Count all lines holding "unfold" in the data below and say the number, nothing more.

Entries taken from a collection:
######
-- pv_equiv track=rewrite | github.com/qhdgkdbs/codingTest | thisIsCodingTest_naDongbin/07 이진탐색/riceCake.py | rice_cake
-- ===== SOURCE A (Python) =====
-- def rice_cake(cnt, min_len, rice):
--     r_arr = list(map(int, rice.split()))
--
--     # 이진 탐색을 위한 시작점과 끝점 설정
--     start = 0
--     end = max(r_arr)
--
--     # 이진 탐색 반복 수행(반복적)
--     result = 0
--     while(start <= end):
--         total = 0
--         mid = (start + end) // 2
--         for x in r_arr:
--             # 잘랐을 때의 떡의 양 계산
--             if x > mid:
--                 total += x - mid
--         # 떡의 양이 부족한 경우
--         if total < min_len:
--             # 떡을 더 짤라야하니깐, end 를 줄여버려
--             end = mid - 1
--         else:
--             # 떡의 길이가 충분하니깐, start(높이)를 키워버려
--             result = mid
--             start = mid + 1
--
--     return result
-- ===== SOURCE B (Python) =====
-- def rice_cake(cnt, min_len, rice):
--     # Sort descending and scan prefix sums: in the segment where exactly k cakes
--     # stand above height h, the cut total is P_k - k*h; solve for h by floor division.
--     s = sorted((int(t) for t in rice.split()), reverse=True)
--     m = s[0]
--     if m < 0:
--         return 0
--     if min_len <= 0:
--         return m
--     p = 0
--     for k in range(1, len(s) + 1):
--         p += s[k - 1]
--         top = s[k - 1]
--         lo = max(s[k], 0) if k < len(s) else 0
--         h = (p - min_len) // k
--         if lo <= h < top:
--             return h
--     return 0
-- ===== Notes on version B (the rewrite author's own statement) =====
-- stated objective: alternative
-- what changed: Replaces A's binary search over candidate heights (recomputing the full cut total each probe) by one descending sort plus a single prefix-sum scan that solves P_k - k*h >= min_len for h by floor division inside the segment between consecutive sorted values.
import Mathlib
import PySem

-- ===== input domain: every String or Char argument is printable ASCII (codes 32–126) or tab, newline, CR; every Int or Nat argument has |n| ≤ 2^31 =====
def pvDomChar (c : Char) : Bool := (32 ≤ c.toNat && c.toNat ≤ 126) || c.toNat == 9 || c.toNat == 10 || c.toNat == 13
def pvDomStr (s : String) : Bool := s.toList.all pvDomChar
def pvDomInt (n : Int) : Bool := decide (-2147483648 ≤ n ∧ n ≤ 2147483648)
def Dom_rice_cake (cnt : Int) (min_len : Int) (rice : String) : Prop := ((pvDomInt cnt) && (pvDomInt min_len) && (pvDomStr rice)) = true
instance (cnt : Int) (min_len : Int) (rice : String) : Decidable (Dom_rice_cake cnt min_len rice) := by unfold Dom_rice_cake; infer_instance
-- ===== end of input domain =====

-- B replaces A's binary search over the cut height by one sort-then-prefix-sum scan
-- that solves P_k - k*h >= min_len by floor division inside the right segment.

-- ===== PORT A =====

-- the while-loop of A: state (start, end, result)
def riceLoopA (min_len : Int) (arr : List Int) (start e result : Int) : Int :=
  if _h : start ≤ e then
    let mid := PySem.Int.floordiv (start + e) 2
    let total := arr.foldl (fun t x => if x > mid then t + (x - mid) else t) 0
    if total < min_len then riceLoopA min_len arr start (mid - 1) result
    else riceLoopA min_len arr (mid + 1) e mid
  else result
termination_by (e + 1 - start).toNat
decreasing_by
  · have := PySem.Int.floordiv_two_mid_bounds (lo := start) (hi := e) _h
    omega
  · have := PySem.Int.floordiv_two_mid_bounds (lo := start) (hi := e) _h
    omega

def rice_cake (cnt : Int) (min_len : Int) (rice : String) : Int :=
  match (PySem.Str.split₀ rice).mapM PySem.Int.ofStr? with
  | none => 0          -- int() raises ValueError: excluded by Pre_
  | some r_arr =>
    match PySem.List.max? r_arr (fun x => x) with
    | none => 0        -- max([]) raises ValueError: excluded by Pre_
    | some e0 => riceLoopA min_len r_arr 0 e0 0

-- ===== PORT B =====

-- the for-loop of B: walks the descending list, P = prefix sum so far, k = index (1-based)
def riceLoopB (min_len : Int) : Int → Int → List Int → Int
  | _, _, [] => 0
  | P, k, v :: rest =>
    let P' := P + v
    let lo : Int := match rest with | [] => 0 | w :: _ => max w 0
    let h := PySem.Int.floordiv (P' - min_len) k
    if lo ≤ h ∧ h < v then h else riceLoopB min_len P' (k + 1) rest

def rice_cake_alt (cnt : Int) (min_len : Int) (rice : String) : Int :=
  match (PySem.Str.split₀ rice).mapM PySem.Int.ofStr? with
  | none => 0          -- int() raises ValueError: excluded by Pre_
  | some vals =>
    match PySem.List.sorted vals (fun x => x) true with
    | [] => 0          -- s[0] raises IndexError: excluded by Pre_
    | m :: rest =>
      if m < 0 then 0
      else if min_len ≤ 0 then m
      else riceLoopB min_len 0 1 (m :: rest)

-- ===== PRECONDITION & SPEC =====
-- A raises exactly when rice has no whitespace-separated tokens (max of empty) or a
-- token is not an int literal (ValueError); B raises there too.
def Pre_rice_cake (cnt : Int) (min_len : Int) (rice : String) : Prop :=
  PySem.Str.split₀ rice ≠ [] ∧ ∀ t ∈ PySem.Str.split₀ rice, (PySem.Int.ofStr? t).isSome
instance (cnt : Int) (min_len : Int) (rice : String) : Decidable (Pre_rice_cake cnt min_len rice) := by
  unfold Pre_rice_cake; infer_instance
######
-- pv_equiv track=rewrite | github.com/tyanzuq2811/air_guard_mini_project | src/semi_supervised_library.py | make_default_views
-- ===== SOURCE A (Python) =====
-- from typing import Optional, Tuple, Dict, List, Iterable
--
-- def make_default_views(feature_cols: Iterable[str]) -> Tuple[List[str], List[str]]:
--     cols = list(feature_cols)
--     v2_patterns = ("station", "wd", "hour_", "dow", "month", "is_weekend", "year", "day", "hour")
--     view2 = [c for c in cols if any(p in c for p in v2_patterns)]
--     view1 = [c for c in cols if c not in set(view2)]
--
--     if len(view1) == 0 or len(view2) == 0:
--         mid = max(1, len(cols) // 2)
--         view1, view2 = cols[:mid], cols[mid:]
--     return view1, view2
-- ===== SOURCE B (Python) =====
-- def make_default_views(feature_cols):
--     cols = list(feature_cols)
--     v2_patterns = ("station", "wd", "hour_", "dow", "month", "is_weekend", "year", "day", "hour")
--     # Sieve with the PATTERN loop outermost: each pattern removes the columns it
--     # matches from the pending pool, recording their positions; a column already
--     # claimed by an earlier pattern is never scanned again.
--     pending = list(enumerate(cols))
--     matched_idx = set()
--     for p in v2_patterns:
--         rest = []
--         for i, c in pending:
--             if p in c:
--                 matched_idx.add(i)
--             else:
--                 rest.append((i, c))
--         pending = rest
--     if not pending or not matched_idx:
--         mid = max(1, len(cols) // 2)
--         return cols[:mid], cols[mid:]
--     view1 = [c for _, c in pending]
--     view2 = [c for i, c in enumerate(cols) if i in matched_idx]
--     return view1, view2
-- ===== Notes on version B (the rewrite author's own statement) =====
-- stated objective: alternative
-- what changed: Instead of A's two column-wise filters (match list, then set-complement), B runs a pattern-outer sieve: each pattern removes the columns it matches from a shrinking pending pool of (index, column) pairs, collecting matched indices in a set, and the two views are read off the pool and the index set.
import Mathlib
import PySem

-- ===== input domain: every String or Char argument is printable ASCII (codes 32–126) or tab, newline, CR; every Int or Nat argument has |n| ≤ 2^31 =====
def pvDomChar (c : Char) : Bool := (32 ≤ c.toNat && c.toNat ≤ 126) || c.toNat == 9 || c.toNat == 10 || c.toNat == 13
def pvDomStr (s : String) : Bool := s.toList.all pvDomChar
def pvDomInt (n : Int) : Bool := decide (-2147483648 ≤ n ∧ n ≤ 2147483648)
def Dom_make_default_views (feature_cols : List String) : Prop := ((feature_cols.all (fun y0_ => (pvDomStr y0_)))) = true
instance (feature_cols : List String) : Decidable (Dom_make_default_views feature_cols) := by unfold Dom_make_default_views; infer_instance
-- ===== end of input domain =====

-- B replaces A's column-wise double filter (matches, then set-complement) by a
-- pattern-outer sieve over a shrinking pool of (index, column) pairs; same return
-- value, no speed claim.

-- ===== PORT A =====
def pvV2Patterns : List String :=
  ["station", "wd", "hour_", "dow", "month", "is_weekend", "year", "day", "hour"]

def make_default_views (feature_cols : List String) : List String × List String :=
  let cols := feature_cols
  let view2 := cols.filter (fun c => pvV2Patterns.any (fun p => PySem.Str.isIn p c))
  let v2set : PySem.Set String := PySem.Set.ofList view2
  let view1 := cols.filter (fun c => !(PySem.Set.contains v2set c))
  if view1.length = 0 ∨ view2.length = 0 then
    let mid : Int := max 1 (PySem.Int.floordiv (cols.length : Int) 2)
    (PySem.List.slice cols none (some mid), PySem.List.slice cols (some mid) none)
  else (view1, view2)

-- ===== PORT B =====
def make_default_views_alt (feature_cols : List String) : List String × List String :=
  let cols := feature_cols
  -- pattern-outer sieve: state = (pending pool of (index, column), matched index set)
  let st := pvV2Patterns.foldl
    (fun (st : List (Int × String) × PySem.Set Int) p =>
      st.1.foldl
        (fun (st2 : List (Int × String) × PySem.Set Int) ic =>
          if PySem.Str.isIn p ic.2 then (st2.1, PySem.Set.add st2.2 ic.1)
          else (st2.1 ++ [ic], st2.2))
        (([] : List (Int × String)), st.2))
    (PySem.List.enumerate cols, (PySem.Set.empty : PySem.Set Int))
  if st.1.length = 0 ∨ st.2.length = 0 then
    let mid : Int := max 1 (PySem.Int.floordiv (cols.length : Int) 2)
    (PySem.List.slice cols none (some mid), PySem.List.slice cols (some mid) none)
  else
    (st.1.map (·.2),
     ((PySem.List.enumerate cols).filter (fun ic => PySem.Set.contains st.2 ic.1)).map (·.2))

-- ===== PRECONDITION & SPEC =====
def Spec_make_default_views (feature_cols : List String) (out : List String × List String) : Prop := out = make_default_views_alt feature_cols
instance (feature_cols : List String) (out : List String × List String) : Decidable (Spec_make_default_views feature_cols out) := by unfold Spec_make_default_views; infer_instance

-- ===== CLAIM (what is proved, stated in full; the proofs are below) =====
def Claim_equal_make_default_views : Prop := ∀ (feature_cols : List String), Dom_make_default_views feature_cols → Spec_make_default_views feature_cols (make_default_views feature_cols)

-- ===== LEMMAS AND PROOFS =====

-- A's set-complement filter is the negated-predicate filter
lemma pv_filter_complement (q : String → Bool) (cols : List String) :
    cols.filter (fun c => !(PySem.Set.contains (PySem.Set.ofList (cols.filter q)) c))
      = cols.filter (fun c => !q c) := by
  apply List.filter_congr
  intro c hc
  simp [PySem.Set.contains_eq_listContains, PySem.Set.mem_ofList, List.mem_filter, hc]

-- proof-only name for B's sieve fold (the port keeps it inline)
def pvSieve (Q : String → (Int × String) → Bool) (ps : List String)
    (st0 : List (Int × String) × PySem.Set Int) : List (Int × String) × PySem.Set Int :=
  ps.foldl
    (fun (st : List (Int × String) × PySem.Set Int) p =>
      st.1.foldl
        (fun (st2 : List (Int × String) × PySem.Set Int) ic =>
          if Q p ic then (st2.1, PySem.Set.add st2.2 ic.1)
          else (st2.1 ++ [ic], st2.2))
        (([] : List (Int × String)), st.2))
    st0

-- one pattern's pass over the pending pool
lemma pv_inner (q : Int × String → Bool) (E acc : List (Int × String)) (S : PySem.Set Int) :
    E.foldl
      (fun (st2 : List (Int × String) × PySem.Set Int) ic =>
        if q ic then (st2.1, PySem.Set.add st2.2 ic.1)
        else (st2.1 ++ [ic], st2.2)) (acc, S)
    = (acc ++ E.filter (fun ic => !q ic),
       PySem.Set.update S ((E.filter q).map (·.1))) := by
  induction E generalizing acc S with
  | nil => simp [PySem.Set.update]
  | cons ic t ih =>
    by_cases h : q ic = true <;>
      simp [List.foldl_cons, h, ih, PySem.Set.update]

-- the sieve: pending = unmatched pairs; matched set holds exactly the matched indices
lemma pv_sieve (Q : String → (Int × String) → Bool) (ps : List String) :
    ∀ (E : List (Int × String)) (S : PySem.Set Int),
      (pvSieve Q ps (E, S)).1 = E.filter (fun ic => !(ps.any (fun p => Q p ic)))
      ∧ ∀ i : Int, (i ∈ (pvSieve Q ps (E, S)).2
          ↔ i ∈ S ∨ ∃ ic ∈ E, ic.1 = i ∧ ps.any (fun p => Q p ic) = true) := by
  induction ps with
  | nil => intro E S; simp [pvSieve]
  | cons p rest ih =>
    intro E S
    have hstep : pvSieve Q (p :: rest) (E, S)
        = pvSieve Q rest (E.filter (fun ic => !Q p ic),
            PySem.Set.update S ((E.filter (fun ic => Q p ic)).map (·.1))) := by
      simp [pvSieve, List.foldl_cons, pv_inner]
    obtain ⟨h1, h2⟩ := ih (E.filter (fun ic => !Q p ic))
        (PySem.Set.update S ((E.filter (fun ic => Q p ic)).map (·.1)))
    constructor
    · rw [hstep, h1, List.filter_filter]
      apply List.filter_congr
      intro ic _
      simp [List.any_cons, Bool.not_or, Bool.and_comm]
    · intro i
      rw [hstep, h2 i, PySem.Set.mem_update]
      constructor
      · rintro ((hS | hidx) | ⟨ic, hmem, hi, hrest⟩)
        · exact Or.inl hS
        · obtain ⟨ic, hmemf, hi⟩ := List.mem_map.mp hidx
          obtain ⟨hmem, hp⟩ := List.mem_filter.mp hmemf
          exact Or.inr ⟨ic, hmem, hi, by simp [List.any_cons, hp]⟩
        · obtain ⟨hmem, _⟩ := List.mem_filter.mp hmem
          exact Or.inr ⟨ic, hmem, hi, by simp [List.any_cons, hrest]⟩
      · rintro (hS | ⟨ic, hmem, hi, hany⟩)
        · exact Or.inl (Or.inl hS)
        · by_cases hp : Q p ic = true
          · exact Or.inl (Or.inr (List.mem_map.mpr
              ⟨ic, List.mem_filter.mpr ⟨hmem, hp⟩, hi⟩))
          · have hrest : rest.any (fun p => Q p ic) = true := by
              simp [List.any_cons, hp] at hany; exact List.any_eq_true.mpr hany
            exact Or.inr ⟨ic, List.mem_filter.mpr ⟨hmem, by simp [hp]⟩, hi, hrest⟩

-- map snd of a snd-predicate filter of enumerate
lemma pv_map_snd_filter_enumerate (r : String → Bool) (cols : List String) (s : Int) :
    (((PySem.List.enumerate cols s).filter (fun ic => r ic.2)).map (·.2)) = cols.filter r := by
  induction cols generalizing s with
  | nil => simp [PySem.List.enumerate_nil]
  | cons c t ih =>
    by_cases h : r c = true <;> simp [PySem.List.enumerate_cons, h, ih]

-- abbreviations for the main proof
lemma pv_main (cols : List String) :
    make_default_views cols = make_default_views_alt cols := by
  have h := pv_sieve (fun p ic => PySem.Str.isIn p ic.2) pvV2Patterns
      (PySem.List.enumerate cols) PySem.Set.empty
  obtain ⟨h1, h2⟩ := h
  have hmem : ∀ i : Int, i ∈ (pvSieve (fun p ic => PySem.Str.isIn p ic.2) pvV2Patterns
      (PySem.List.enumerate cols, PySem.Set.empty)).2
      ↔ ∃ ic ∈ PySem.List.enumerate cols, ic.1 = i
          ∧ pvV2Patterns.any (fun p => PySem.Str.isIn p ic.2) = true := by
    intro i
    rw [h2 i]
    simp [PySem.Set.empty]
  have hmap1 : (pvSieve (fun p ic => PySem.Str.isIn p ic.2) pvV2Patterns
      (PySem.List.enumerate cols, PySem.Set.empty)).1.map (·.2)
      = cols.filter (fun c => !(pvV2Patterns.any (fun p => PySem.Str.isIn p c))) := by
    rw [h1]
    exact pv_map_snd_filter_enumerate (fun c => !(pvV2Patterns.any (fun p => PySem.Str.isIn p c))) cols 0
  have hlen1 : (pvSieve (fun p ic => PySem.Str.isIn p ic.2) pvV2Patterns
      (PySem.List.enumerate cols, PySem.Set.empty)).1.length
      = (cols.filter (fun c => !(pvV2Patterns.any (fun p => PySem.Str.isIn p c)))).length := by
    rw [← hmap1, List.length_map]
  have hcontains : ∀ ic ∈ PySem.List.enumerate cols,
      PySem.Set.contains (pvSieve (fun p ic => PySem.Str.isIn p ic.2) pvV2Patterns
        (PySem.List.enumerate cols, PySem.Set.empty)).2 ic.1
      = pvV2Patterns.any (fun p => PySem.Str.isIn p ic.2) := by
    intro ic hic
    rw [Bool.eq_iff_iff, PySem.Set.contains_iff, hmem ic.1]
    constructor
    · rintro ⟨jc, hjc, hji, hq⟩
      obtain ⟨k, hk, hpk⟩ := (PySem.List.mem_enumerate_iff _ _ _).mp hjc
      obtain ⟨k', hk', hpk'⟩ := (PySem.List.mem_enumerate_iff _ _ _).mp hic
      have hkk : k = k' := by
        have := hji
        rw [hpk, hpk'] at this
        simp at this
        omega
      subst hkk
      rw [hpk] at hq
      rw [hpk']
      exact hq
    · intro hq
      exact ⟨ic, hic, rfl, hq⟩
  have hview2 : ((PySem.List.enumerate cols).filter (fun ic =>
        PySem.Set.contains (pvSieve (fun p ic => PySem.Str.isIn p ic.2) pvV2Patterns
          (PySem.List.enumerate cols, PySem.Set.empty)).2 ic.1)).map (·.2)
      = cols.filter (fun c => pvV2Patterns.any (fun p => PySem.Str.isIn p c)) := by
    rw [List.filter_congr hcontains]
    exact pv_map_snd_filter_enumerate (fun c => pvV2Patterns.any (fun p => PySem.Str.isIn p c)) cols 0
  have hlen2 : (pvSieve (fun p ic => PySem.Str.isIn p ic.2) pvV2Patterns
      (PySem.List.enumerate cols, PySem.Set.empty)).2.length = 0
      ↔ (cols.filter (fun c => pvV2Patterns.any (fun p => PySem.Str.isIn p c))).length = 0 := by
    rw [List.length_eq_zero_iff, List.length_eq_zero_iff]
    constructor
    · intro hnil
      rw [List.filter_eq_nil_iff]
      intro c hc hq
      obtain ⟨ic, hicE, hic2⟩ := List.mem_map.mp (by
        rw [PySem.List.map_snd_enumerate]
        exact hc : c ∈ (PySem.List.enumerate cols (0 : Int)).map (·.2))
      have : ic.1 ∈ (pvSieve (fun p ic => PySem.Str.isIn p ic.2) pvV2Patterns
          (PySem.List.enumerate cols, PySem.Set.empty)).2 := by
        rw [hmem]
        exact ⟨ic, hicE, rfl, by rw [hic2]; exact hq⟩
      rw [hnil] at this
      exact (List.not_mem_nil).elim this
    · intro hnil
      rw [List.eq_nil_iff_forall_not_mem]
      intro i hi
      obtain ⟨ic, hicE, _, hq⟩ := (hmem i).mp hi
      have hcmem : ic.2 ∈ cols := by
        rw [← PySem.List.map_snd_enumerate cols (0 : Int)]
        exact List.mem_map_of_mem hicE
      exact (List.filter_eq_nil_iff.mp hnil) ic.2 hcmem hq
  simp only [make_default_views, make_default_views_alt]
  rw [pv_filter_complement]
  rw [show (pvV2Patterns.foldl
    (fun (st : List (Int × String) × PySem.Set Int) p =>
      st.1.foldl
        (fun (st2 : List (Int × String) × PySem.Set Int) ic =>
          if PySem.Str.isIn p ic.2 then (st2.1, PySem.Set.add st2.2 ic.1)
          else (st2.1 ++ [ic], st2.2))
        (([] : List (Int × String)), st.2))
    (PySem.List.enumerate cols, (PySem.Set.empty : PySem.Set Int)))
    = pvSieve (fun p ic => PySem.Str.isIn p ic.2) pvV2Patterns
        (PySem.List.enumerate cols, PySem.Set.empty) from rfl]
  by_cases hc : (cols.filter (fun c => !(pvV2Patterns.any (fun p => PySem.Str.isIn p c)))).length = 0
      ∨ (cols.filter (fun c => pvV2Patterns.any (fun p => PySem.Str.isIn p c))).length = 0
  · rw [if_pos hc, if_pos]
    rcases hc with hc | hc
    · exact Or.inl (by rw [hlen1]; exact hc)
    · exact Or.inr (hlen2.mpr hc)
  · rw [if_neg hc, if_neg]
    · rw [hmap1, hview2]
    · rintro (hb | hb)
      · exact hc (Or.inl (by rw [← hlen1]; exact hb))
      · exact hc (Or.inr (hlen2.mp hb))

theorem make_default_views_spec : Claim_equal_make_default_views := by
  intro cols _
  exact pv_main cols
######
The completed task:
4